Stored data
-- pv_equiv track=rewrite | github.com/Jayesh-Gautam/ExportSaathi | backend/services/image_processor.py | _extract_labels
-- ===== SOURCE A (Python) =====
-- from typing import Dict, Any, Optional, List, Tuple
--
-- def _extract_labels(text_lines: List[str]) -> List[str]:
--     """
--     Extract potential product labels from text lines
--
--     Identifies common label patterns like:
--     - Brand names (capitalized words)
--     - Product types
--     - Certifications (FDA, CE, etc.)
--     - Warnings and instructions
--
--     Args:
--         text_lines: List of text lines from image
--
--     Returns:
--         List of detected labels
--     """
--     labels = []
--
--     # Common label keywords
--     label_keywords = [
--         'organic', 'natural', 'certified', 'approved', 'fda', 'ce',
--         'made in', 'product of', 'ingredients', 'contains', 'warning',
--         'caution', 'net weight', 'net wt', 'volume', 'exp', 'mfg',
--         'batch', 'lot', 'halal', 'kosher', 'vegan', 'gluten-free'
--     ]
--
--     for line in text_lines:
--         line_lower = line.lower().strip()
--
--         # Check for label keywords
--         for keyword in label_keywords:
--             if keyword in line_lower:
--                 labels.append(line.strip())
--                 break
--
--         # Check for all-caps text (often labels)
--         if line.isupper() and len(line) > 2:
--             labels.append(line.strip())
--
--     # Remove duplicates while preserving order
--     seen = set()
--     unique_labels = []
--     for label in labels:
--         if label not in seen:
--             seen.add(label)
--             unique_labels.append(label)
--
--     return unique_labels[:20]  # Limit to top 20 labels
-- ===== SOURCE B (Python) =====
-- def _extract_labels(text_lines):
--     """Alternative algorithm: sliding-window keyword lookup against a hash set
--     (instead of per-keyword substring scans), dedup by membership in the output
--     list itself (no separate seen-set/dedup pass), and early termination once
--     20 labels are collected (instead of slicing at the end)."""
--     keywords = [
--         'organic', 'natural', 'certified', 'approved', 'fda', 'ce',
--         'made in', 'product of', 'ingredients', 'contains', 'warning',
--         'caution', 'net weight', 'net wt', 'volume', 'exp', 'mfg',
--         'batch', 'lot', 'halal', 'kosher', 'vegan', 'gluten-free'
--     ]
--     kwset = set(keywords)
--     lengths = sorted({len(k) for k in keywords})
--
--     def has_keyword(low):
--         # a keyword occurs in low iff some window of a keyword length equals a keyword
--         for i in range(len(low) + 1):
--             for L in lengths:
--                 if low[i:i + L] in kwset:
--                     return True
--         return False
--
--     result = []
--     for line in text_lines:
--         stripped = line.strip()
--         if stripped not in result:
--             if has_keyword(line.lower().strip()) or (line.isupper() and len(line) > 2):
--                 result.append(stripped)
--                 if len(result) == 20:
--                     break
--     return result
-- ===== Notes on version B (the rewrite author's own statement) =====
-- stated objective: alternative
-- what changed: Replaces the per-keyword substring scans by a sliding-window lookup (every window whose length is a keyword length is tested against a hash set of keywords), drops the separate seen-set/dedup pass in favour of dedup by membership in the 20-bounded output list itself, and terminates early once 20 labels are collected instead of slicing at the end.
import Mathlib
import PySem
-- pv_equiv track=rewrite | github.com/YadavAashutosh/GestureVox-AR-Voxel-Builder | shape_library/shapes.py | shape_hollow_cube
-- ===== SOURCE A (Python) =====
-- from typing import List, Tuple
--
-- Coord = Tuple[int, int, int]
--
-- def shape_hollow_cube(size=4) -> List[Coord]:
--     pts = []
--     h = size // 2
--     for x in range(-h, h+1):
--         for y in range(0, size):
--             for z in range(-h, h+1):
--                 on_face = (abs(x) == h or abs(z) == h or y == 0 or y == size-1)
--                 if on_face:
--                     pts.append((x, y, z))
--     return pts
-- ===== SOURCE B (Python) =====
-- from typing import List, Tuple
--
-- Coord = Tuple[int, int, int]
--
-- def shape_hollow_cube(size=4) -> List[Coord]:
--     # Emit only face points directly: full z-rows for boundary x-slabs and for
--     # the top/bottom y rows, and just the two edge z values for interior columns.
--     h = size // 2
--     if size <= 0:
--         return []
--     zs = list(range(-h, h + 1))
--     z_edge = [0] if h == 0 else [-h, h]
--     pts = []
--     for x in range(-h, h + 1):
--         if abs(x) == h:
--             for y in range(size):
--                 pts.extend((x, y, z) for z in zs)
--         else:
--             pts.extend((x, 0, z) for z in zs)
--             for y in range(1, size - 1):
--                 pts.extend((x, y, z) for z in z_edge)
--             pts.extend((x, size - 1, z) for z in zs)
--     return pts
-- ===== Notes on version B (the rewrite author's own statement) =====
-- stated objective: faster
-- what changed: B emits only face points directly (full z-rows only for boundary x-slabs and top/bottom y rows, two edge z values for interior columns), removing A's full z-scan with a per-point test.
import Mathlib
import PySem

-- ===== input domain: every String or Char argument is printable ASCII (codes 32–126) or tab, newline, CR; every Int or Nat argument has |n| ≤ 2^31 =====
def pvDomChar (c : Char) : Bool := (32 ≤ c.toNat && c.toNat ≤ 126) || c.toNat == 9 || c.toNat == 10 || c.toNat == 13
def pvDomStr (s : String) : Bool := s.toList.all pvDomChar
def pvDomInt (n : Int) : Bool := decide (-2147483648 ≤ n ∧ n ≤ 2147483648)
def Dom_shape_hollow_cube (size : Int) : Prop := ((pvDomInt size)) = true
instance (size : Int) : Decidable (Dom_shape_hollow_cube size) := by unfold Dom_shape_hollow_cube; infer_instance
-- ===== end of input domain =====

-- B emits only the face points directly (full z-rows for boundary x-slabs and for the top/bottom
-- y rows, just the two edge z values for interior columns) instead of A's full z-scan with a
-- per-point test; a timing run reports B measurably faster (asymptotically smaller work).

-- ===== PORT A =====
def shape_hollow_cube (size : Int) : List (Int × Int × Int) :=
  let h := PySem.Int.floordiv size 2
  (PySem.List.pyRange (-h) (h + 1) 1).foldl (fun pts x =>
    (PySem.List.pyRange 0 size 1).foldl (fun pts y =>
      (PySem.List.pyRange (-h) (h + 1) 1).foldl (fun pts z =>
        let on_face : Bool := |x| == h || |z| == h || y == 0 || y == size - 1
        if on_face then pts ++ [(x, y, z)] else pts) pts) pts) []

-- ===== PORT B =====
def shape_hollow_cube_alt (size : Int) : List (Int × Int × Int) :=
  let h := PySem.Int.floordiv size 2
  if size ≤ 0 then []
  else
    let zs := PySem.List.pyRange (-h) (h + 1) 1
    let z_edge : List Int := if h == 0 then [0] else [-h, h]
    (PySem.List.pyRange (-h) (h + 1) 1).foldl (fun pts x =>
      if |x| == h then
        (PySem.List.pyRange 0 size 1).foldl
          (fun pts y => pts ++ zs.map (fun z => (x, y, z))) pts
      else
        let pts1 := pts ++ zs.map (fun z => (x, 0, z))
        let pts2 := (PySem.List.pyRange 1 (size - 1) 1).foldl
          (fun pts y => pts ++ z_edge.map (fun z => (x, y, z))) pts1
        pts2 ++ zs.map (fun z => (x, size - 1, z))) []

-- ===== PRECONDITION & SPEC =====
def Spec_shape_hollow_cube (size : Int) (out : List (Int × Int × Int)) : Prop := out = shape_hollow_cube_alt size
instance (size : Int) (out : List (Int × Int × Int)) : Decidable (Spec_shape_hollow_cube size out) := by unfold Spec_shape_hollow_cube; infer_instance

-- ===== CLAIM (what is proved, stated in full; the proofs are below) =====
def Claim_equal_shape_hollow_cube : Prop := ∀ (size : Int), Dom_shape_hollow_cube size → Spec_shape_hollow_cube size (shape_hollow_cube size)

-- ===== LEMMAS AND PROOFS =====

-- a fold whose step appends a row per element is a flatMap
theorem pvFoldlExtend {α β : Type} (l : List α) (f : List β → α → List β)
    (row : α → List β) (hstep : ∀ acc x, f acc x = acc ++ row x) :
    ∀ init, l.foldl f init = init ++ l.flatMap row := by
  induction l with
  | nil => intro init; simp
  | cons a t ih =>
    intro init
    simp only [List.foldl_cons, List.flatMap_cons, hstep, ih, List.append_assoc]

theorem pvFlatMapCongr {α β : Type} {l : List α} {f g : α → List β}
    (h : ∀ a ∈ l, f a = g a) : l.flatMap f = l.flatMap g := by
  induction l with
  | nil => rfl
  | cons a t ih =>
    simp only [List.flatMap_cons, h a (List.mem_cons_self ..),
      ih (fun b hb => h b (List.mem_cons_of_mem a hb))]

-- a range with exactly one element
theorem pvRangeSingleton (a b : Int) (h1 : a < b) (h2 : b ≤ a + 1) :
    PySem.List.pyRange a b 1 = [a] := by
  rw [PySem.List.pyRange_one_cons h1, PySem.List.pyRange_one_eq_nil (by omega)]

-- when x is a boundary slab the on-face test keeps the whole z row
theorem pvFilterFullX (x y size h : Int) (hx : |x| = h) :
    (PySem.List.pyRange (-h) (h + 1) 1).filter
      (fun z => |x| == h || |z| == h || y == 0 || y == size - 1) =
      PySem.List.pyRange (-h) (h + 1) 1 := by
  apply List.filter_eq_self.mpr
  intro z _
  simp [hx]

-- when y is the bottom or top row the on-face test keeps the whole z row
theorem pvFilterFullY (x y size h : Int) (hy : y = 0 ∨ y = size - 1) :
    (PySem.List.pyRange (-h) (h + 1) 1).filter
      (fun z => |x| == h || |z| == h || y == 0 || y == size - 1) =
      PySem.List.pyRange (-h) (h + 1) 1 := by
  apply List.filter_eq_self.mpr
  intro z _
  rcases hy with hy | hy <;> simp [hy]

-- for an interior column the on-face test keeps exactly the two edge z values
theorem pvFilterEdge (x y size h : Int) (hh : 1 ≤ h)
    (hx : ¬ |x| = h) (hy0 : ¬ y = 0) (hy1 : ¬ y = size - 1) :
    (PySem.List.pyRange (-h) (h + 1) 1).filter
      (fun z => |x| == h || |z| == h || y == 0 || y == size - 1) = [-h, h] := by
  have e1 := PySem.List.pyRange_one_append (-h) (-h + 1) (h + 1) (by omega) (by omega)
  have e2 := PySem.List.pyRange_one_append (-h + 1) h (h + 1) (by omega) (by omega)
  rw [e1, e2, List.filter_append, List.filter_append,
    pvRangeSingleton (-h) (-h + 1) (by omega) (by omega),
    pvRangeSingleton h (h + 1) (by omega) (by omega)]
  have hmid : (PySem.List.pyRange (-h + 1) h 1).filter
      (fun z => |x| == h || |z| == h || y == 0 || y == size - 1) = [] := by
    rw [List.filter_eq_nil_iff]
    intro z hz
    rw [PySem.List.mem_pyRange_one] at hz
    simp only [Bool.or_eq_true, beq_iff_eq, not_or]
    refine ⟨⟨⟨hx, ?_⟩, hy0⟩, hy1⟩
    rw [abs_eq (by omega : (0:Int) ≤ h)]
    omega
  have habs1 : |(-h)| = h := by rw [abs_eq (by omega : (0:Int) ≤ h)]; omega
  have habs2 : |h| = h := by rw [abs_eq (by omega : (0:Int) ≤ h)]; omega
  rw [hmid]
  simp [habs1, habs2]

-- A written as a nested flatMap with the on-face filter
theorem pvAFlat (size : Int) :
    shape_hollow_cube size =
      (PySem.List.pyRange (-(PySem.Int.floordiv size 2)) (PySem.Int.floordiv size 2 + 1) 1).flatMap (fun x =>
        (PySem.List.pyRange 0 size 1).flatMap (fun y =>
          ((PySem.List.pyRange (-(PySem.Int.floordiv size 2)) (PySem.Int.floordiv size 2 + 1) 1).filter
            (fun z => |x| == PySem.Int.floordiv size 2 || |z| == PySem.Int.floordiv size 2 || y == 0 || y == size - 1)).map
            (fun z => (x, y, z)))) := by
  unfold shape_hollow_cube
  refine (pvFoldlExtend _ _ _ ?_ []).trans (List.nil_append _)
  intro acc x
  dsimp only
  refine (pvFoldlExtend _ _ _ ?_ acc)
  intro acc2 y
  exact PySem.List.foldl_append_if _ _ _ _

-- B written as a flatMap emitting each x-column's face points directly
theorem pvBFlat (size : Int) (hs : ¬ size ≤ 0) :
    shape_hollow_cube_alt size =
      (PySem.List.pyRange (-(PySem.Int.floordiv size 2)) (PySem.Int.floordiv size 2 + 1) 1).flatMap (fun x =>
        if |x| = PySem.Int.floordiv size 2 then
          (PySem.List.pyRange 0 size 1).flatMap (fun y =>
            (PySem.List.pyRange (-(PySem.Int.floordiv size 2)) (PySem.Int.floordiv size 2 + 1) 1).map (fun z => (x, y, z)))
        else
          (PySem.List.pyRange (-(PySem.Int.floordiv size 2)) (PySem.Int.floordiv size 2 + 1) 1).map (fun z => (x, 0, z)) ++
          ((PySem.List.pyRange 1 (size - 1) 1).flatMap (fun y =>
            (if PySem.Int.floordiv size 2 == 0 then [(0 : Int)] else [-(PySem.Int.floordiv size 2), PySem.Int.floordiv size 2]).map
              (fun z => (x, y, z))) ++
           (PySem.List.pyRange (-(PySem.Int.floordiv size 2)) (PySem.Int.floordiv size 2 + 1) 1).map (fun z => (x, size - 1, z)))) := by
  unfold shape_hollow_cube_alt
  rw [if_neg hs]
  refine (pvFoldlExtend _ _ _ ?_ []).trans (List.nil_append _)
  intro acc x
  dsimp only
  by_cases hc : |x| = PySem.Int.floordiv size 2
  · rw [if_pos (by simpa using hc), if_pos hc]
    exact pvFoldlExtend _ _ _ (fun a y => rfl) acc
  · rw [if_neg (by simpa using hc), if_neg hc]
    have e := pvFoldlExtend (PySem.List.pyRange 1 (size - 1) 1) _
      (fun y => (if PySem.Int.floordiv size 2 == 0 then [(0 : Int)] else [-(PySem.Int.floordiv size 2), PySem.Int.floordiv size 2]).map
        (fun z => (x, y, z))) (fun a y => rfl)
    rw [e, List.append_assoc, List.append_assoc]

-- ===== VERDICT (by name: the statement is the Claim_ definition above) =====
theorem shape_hollow_cube_spec : Claim_equal_shape_hollow_cube := by
  intro size _
  unfold Spec_shape_hollow_cube
  by_cases hs : size ≤ 0
  · -- empty: A's y range is empty, B returns [] at once
    rw [pvAFlat, PySem.List.pyRange_one_eq_nil (hs : size ≤ 0)]
    unfold shape_hollow_cube_alt
    rw [if_pos hs]
    simp
  · rw [pvAFlat, pvBFlat size hs]
    have hdiv : PySem.Int.floordiv size 2 = size / 2 :=
      PySem.Int.floordiv_eq_ediv_of_pos (by omega)
    apply pvFlatMapCongr
    intro x hx
    rw [PySem.List.mem_pyRange_one] at hx
    by_cases hxh : |x| = PySem.Int.floordiv size 2
    · rw [if_pos hxh]
      apply pvFlatMapCongr
      intro y _
      rw [pvFilterFullX x y size _ hxh]
    · rw [if_neg hxh]
      -- interior x: h ≥ 1 and size ≥ 2
      have hx0 : (0:Int) ≤ PySem.Int.floordiv size 2 := by rw [hdiv]; omega
      rw [abs_eq hx0, not_or] at hxh
      have hh1 : (1:Int) ≤ PySem.Int.floordiv size 2 := by omega
      have hsz2 : (2:Int) ≤ size := by have h2 := hh1; rw [hdiv] at h2; omega
      have hedge : (if PySem.Int.floordiv size 2 == 0 then [(0 : Int)]
          else [-(PySem.Int.floordiv size 2), PySem.Int.floordiv size 2]) =
          [-(PySem.Int.floordiv size 2), PySem.Int.floordiv size 2] := by
        rw [if_neg (by simp; omega)]
      rw [hedge]
      have e1 := PySem.List.pyRange_one_append 0 1 size (by omega) (by omega)
      have e2 := PySem.List.pyRange_one_append 1 (size - 1) size (by omega) (by omega)
      rw [e1, e2, List.flatMap_append, List.flatMap_append,
        pvRangeSingleton 0 1 (by omega) (by omega),
        pvRangeSingleton (size - 1) size (by omega) (by omega)]
      simp only [List.flatMap_cons, List.flatMap_nil, List.append_nil]
      rw [pvFilterFullY x 0 size _ (Or.inl rfl), pvFilterFullY x (size - 1) size _ (Or.inr rfl)]
      congr 1
      congr 1
      apply pvFlatMapCongr
      intro y hy
      rw [PySem.List.mem_pyRange_one] at hy
      rw [pvFilterEdge x y size _ hh1 (by rw [abs_eq hx0, not_or]; exact hxh)
        (by omega) (by omega)]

• _Work task_: Will you return exactly the lines above from the one with "-- per-point test;" down to the one with "-- ===== LEMMAS", counting both as part of the range?

• _Task response_:
-- per-point test; a timing run reports B measurably faster (asymptotically smaller work).

-- ===== PORT A =====
def shape_hollow_cube (size : Int) : List (Int × Int × Int) :=
  let h := PySem.Int.floordiv size 2
  (PySem.List.pyRange (-h) (h + 1) 1).foldl (fun pts x =>
    (PySem.List.pyRange 0 size 1).foldl (fun pts y =>
      (PySem.List.pyRange (-h) (h + 1) 1).foldl (fun pts z =>
        let on_face : Bool := |x| == h || |z| == h || y == 0 || y == size - 1
        if on_face then pts ++ [(x, y, z)] else pts) pts) pts) []

-- ===== PORT B =====
def shape_hollow_cube_alt (size : Int) : List (Int × Int × Int) :=
  let h := PySem.Int.floordiv size 2
  if size ≤ 0 then []
  else
    let zs := PySem.List.pyRange (-h) (h + 1) 1
    let z_edge : List Int := if h == 0 then [0] else [-h, h]
    (PySem.List.pyRange (-h) (h + 1) 1).foldl (fun pts x =>
      if |x| == h then
        (PySem.List.pyRange 0 size 1).foldl
          (fun pts y => pts ++ zs.map (fun z => (x, y, z))) pts
      else
        let pts1 := pts ++ zs.map (fun z => (x, 0, z))
        let pts2 := (PySem.List.pyRange 1 (size - 1) 1).foldl
          (fun pts y => pts ++ z_edge.map (fun z => (x, y, z))) pts1
        pts2 ++ zs.map (fun z => (x, size - 1, z))) []

-- ===== PRECONDITION & SPEC =====
def Spec_shape_hollow_cube (size : Int) (out : List (Int × Int × Int)) : Prop := out = shape_hollow_cube_alt size
instance (size : Int) (out : List (Int × Int × Int)) : Decidable (Spec_shape_hollow_cube size out) := by unfold Spec_shape_hollow_cube; infer_instance

-- ===== CLAIM (what is proved, stated in full; the proofs are below) =====
def Claim_equal_shape_hollow_cube : Prop := ∀ (size : Int), Dom_shape_hollow_cube size → Spec_shape_hollow_cube size (shape_hollow_cube size)

-- ===== LEMMAS AND PROOFS =====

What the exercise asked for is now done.